Now that we appear to have at least a partial measure of treatment compliance, we can ask whether differences in compliance relate to differences in outcome. And the short answer to that question is: “yes, but not very convincingly”. In most cases, we were unable to show statistical relationships between pre/post difference scores and LIWC scores. We found five weak relationships, and only two strong effects. Outcome appeared to better for clients who used more positive emotion words, and better for clients who varied the use of negative emotion words. Still, the effects explained only a very small part of the variance in outcome. Note that we used a liberal critical alpha and that we did not correct p-values for multiple testing. With Bonferroni corrections, we would have to conclude that there was no relationship between the LIWC scores and outcome.
Exploratively, we compared 25 clients with a very good outcome to 25 clients who did not change at all. The average difference score on the impact of event scale was 53 in the first group, and zero in the second. The advantage of this approach is that effects, if present, would show up more clearly. Another advantage is that it allows visual inspection of the differences. The difference were tiny, but if we zoom in, we see that the effects appear to confirm that better compliance is associated with better outcome. In the graphs, the black lines represent treatment responders, and the red lines the non-responders. Overall, however, the statistical analyses confirmed the results obtained in the full sample. Again, we found only a few small, marginally significant, relationships between LIWC scores and outcome.
To sum up: we found that LIWC mirrors instructions and the intended therapeutic effects.
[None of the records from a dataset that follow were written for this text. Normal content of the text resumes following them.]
-- pv_equiv track=rewrite | github.com/sinhasagar507/nlu-data-preprocessing | nlu-project-data/src/features/build_heuristic_features.py | group_ref_cnt
-- ===== SOURCE A (Python) =====
-- def group_ref_cnt(utt: str) -> int:  # Include all third-party pronouns as well
--     """
--
--     Args:
--
--     Returns:
--
--     """
--     cnt_group_ref = 0
--     words = utt.lower().split()
--     group_ref = ["we", "our", "ours", "ourselves", "us", "they", "them", "themselves", "their", "theirs",
--                  "everyone", "everybody"]  # More of it to be included here. Self-referencing pronouns
--
--     for word in words:
--         if word in group_ref:
--             cnt_group_ref += 1
--     return cnt_group_ref
-- ===== SOURCE B (Python) =====
-- def group_ref_cnt(utt: str) -> int:  # Include all third-party pronouns as well
--     """
--
--     Args:
--
--     Returns:
--
--     """
--     pronouns = "we our ours ourselves us they them themselves their theirs everyone everybody".split()
--     words = utt.lower().split()
--     return sum(words.count(p) for p in pronouns)
-- ===== Notes on version B (the rewrite author's own statement) =====
-- stated objective: alternative
-- what changed: A scans each word and tests membership in the pronoun list; B inverts the traversal: it derives the pronoun list by splitting a single literal and sums words.count(p) over the 12 pronouns, with no per-word membership test.
import Mathlib
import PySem

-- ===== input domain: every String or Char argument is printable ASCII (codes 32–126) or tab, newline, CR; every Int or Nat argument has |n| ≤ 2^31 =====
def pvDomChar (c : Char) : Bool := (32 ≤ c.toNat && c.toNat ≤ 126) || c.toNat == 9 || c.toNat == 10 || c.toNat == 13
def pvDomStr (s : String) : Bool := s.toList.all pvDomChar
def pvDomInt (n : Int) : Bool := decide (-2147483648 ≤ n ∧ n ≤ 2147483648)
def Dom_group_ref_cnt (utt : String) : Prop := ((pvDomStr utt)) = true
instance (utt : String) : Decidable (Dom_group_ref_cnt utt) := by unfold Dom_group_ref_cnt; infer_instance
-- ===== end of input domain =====

-- B inverts the traversal: it derives the pronoun list from one literal string and
-- sums words.count(p) over the 12 pronouns, instead of A's per-word membership scan.

-- ===== PORT A =====
def groupRefA : List String :=
  ["we", "our", "ours", "ourselves", "us", "they", "them", "themselves", "their", "theirs",
   "everyone", "everybody"]

def group_ref_cnt (utt : String) : Int :=
  let words := PySem.Str.split₀ (PySem.Str.lower utt)
  words.foldl (fun cnt word => if groupRefA.contains word then cnt + 1 else cnt) 0

-- ===== PORT B =====
def groupRefB : List String :=
  PySem.Str.split₀ "we our ours ourselves us they them themselves their theirs everyone everybody"

def group_ref_cnt_alt (utt : String) : Int :=
  let words := PySem.Str.split₀ (PySem.Str.lower utt)
  (groupRefB.map (fun p => ((words.count p : Nat) : Int))).sum

-- ===== PRECONDITION & SPEC =====
def Spec_group_ref_cnt (utt : String) (out : Int) : Prop := out = group_ref_cnt_alt utt
instance (utt : String) (out : Int) : Decidable (Spec_group_ref_cnt utt out) := by unfold Spec_group_ref_cnt; infer_instance

-- ===== CLAIM (what is proved, stated in full; the proofs are below) =====
def Claim_equal_group_ref_cnt : Prop := ∀ (utt : String), Dom_group_ref_cnt utt → Spec_group_ref_cnt utt (group_ref_cnt utt)

-- ===== LEMMAS AND PROOFS =====

-- on a duplicate-free list G, summing the 0/1 indicator of each element hitting w
-- is exactly the membership test of w in G
theorem sum_indicator_eq_contains (G : List String) (hG : G.Nodup) (w : String) :
    (G.map (fun p => if w == p then (1 : Int) else 0)).sum
      = if w ∈ G then 1 else 0 := by
  induction G with
  | nil => simp
  | cons g G ih =>
    rcases List.nodup_cons.mp hG with ⟨hg, hG'⟩
    rw [List.map_cons, List.sum_cons, ih hG']
    by_cases h : w = g
    · subst h; simp [hg]
    · have hb : (w == g) = false := by simp [h]
      simp [hb, h]

-- for duplicate-free G, the sum of per-pronoun counts over ws equals the
-- count of words of ws that lie in G
theorem sum_counts_eq_countP (G : List String) (hG : G.Nodup) (ws : List String) :
    (G.map (fun p => ((ws.count p : Nat) : Int))).sum
      = ((ws.countP (fun w => G.contains w) : Nat) : Int) := by
  induction ws with
  | nil => simp
  | cons w ws ih =>
    have hsplit :
        (G.map (fun p => (((w :: ws).count p : Nat) : Int))).sum
          = (G.map (fun p => ((ws.count p : Nat) : Int))).sum
            + (G.map (fun p => if w == p then (1 : Int) else 0)).sum := by
      rw [← PySem.List.sum_map_add_int]
      apply congrArg List.sum
      apply List.map_congr_left
      intro p _
      by_cases h : w = p
      · simp [h]
      · simp [h]
    rw [hsplit, ih, sum_indicator_eq_contains G hG w, List.countP_cons]
    push_cast
    by_cases h : w ∈ G
    · simp [h]
    · simp [h]

-- B's pronoun list (split of one literal) is exactly A's explicit list
theorem groupRefB_eq : groupRefB = groupRefA := by decide

-- ===== VERDICT (by name: the statement is the Claim_ definition above) =====
theorem group_ref_cnt_spec : Claim_equal_group_ref_cnt := by
  intro utt _
  show group_ref_cnt utt = group_ref_cnt_alt utt
  unfold group_ref_cnt group_ref_cnt_alt
  generalize PySem.Str.split₀ (PySem.Str.lower utt) = ws
  rw [PySem.List.foldl_count_if (fun word => groupRefA.contains word) ws 0]
  rw [groupRefB_eq, sum_counts_eq_countP groupRefA (by decide) ws]
  simp
lemma dayA_eq (ps ss : List Int) (hle : ps.length ≤ ss.length)
    (hs : ∀ s ∈ ss.take ps.length, s ≠ 0) :
    (PySem.List.pyRange 0 (PySem.List.len ps) 1).foldl
      (fun day i =>
        let rest_day : Int :=
          if PySem.Int.mod (100 - PySem.List.pyGetD ps i 0) (PySem.List.pyGetD ss i 0) = 0 then
            PySem.Int.floordiv (100 - PySem.List.pyGetD ps i 0) (PySem.List.pyGetD ss i 0)
          else
            PySem.Int.floordiv (100 - PySem.List.pyGetD ps i 0) (PySem.List.pyGetD ss i 0) + 1
        day ++ [rest_day]) []
    = (ps.zip ss).map ceilDay := by
  have h1 := PySem.List.foldl_append_singleton_eq_map
    (fun i : Int =>
      if PySem.Int.mod (100 - PySem.List.pyGetD ps i 0) (PySem.List.pyGetD ss i 0) = 0 then
        PySem.Int.floordiv (100 - PySem.List.pyGetD ps i 0) (PySem.List.pyGetD ss i 0)
      else
        PySem.Int.floordiv (100 - PySem.List.pyGetD ps i 0) (PySem.List.pyGetD ss i 0) + 1)
    (PySem.List.pyRange 0 (PySem.List.len ps) 1) []
  rw [h1]
  simp only [List.nil_append]
  apply List.ext_getElem
  · simp [PySem.List.length_pyRange_one, List.length_zip]
    omega
  · intro k hk1 hk2
    have hkp : k < ps.length := by
      simpa [PySem.List.length_pyRange_one] using hk1
    have hks : k < ss.length := lt_of_lt_of_le hkp hle
    rw [List.getElem_map, List.getElem_map, PySem.List.getElem_pyRange_one, List.getElem_zip]
    have hps : PySem.List.pyGetD ps ((0:Int) + (k:Int)) 0 = ps[k] := by
      rw [PySem.List.pyGetD_eq_getElem ps 0 (by omega) (by exact_mod_cast by omega)]
      simp
    have hss : PySem.List.pyGetD ss ((0:Int) + (k:Int)) 0 = ss[k] := by
      rw [PySem.List.pyGetD_eq_getElem ss 0 (by omega) (by exact_mod_cast by omega)]
      simp
    rw [hps, hss]
    have hnz : ss[k] ≠ 0 := by
      have ht : k < (List.take ps.length ss).length := by simp; omega
      have hm : (List.take ps.length ss)[k]'ht ∈ List.take ps.length ss := List.getElem_mem ..
      rw [List.getElem_take] at hm
      exact hs _ hm
    have := ceil_eq (100 - ps[k]) ss[k] hnz
    simpa [ceilDay, show -(100 - ps[k]) = ps[k] - 100 by ring] using this

lemma loop2_inv (ds : List Int) :
    ∀ (r : List Int) (c : Int) (hr : r ≠ []) (_ : r.getLast hr = c) (a : Int)
      (_ : a = (r.length : Int) - 1),
    (ds.foldl
      (fun (st : List Int × Int) d =>
        let result_day := st.1
        let a := st.2
        let result_day :=
          if PySem.List.pyGetD result_day a 0 > d then
            result_day ++ [PySem.List.pyGetD result_day a 0]
          else
            result_day ++ [d]
        (result_day, a + 1)) (r, a)).1 = r ++ tailMax c ds := by
  induction ds with
  | nil => intro r c hr hl a ha; simp [tailMax]
  | cons d ds ih =>
    intro r c hr hl a ha
    have hlen : 0 < r.length := List.length_pos_iff.mpr hr
    have hget : PySem.List.pyGetD r a 0 = c := by
      rw [PySem.List.pyGetD_eq_getElem r 0 (by omega) (by omega)]
      rw [← hl, List.getLast_eq_getElem]
      congr 1
      omega
    simp only [List.foldl_cons, hget]
    set w : Int := if c < d then d else c with hw
    have hbr : (if c > d then r ++ [c] else r ++ [d]) = r ++ [w] := by
      by_cases h : c < d
      · simp [hw, h]; omega
      · by_cases h2 : c > d
        · simp [hw, h, h2]
        · have h3 : c = d := by omega
          simp [hw, h3]
    rw [hbr]
    have hne : r ++ [w] ≠ [] := by simp
    have := ih (r ++ [w]) w hne (by simp) (a + 1) (by simp; omega)
    rw [this]
    simp [tailMax, hw]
LIWC scores tell us that treatment compliance was good. Surprisingly, however, compliance as measured by LIWC was unrelated to treatment outcome. As a next step, we will use more probabilistic approaches to computerized text analysis. Recently, pennebaker used a technique called latent semantic analysis to predict outcome, and with this technique outcome was predicted much better than with LIWC. We will certainly try to replicate his findings in this sample, and will keep you posted on the results.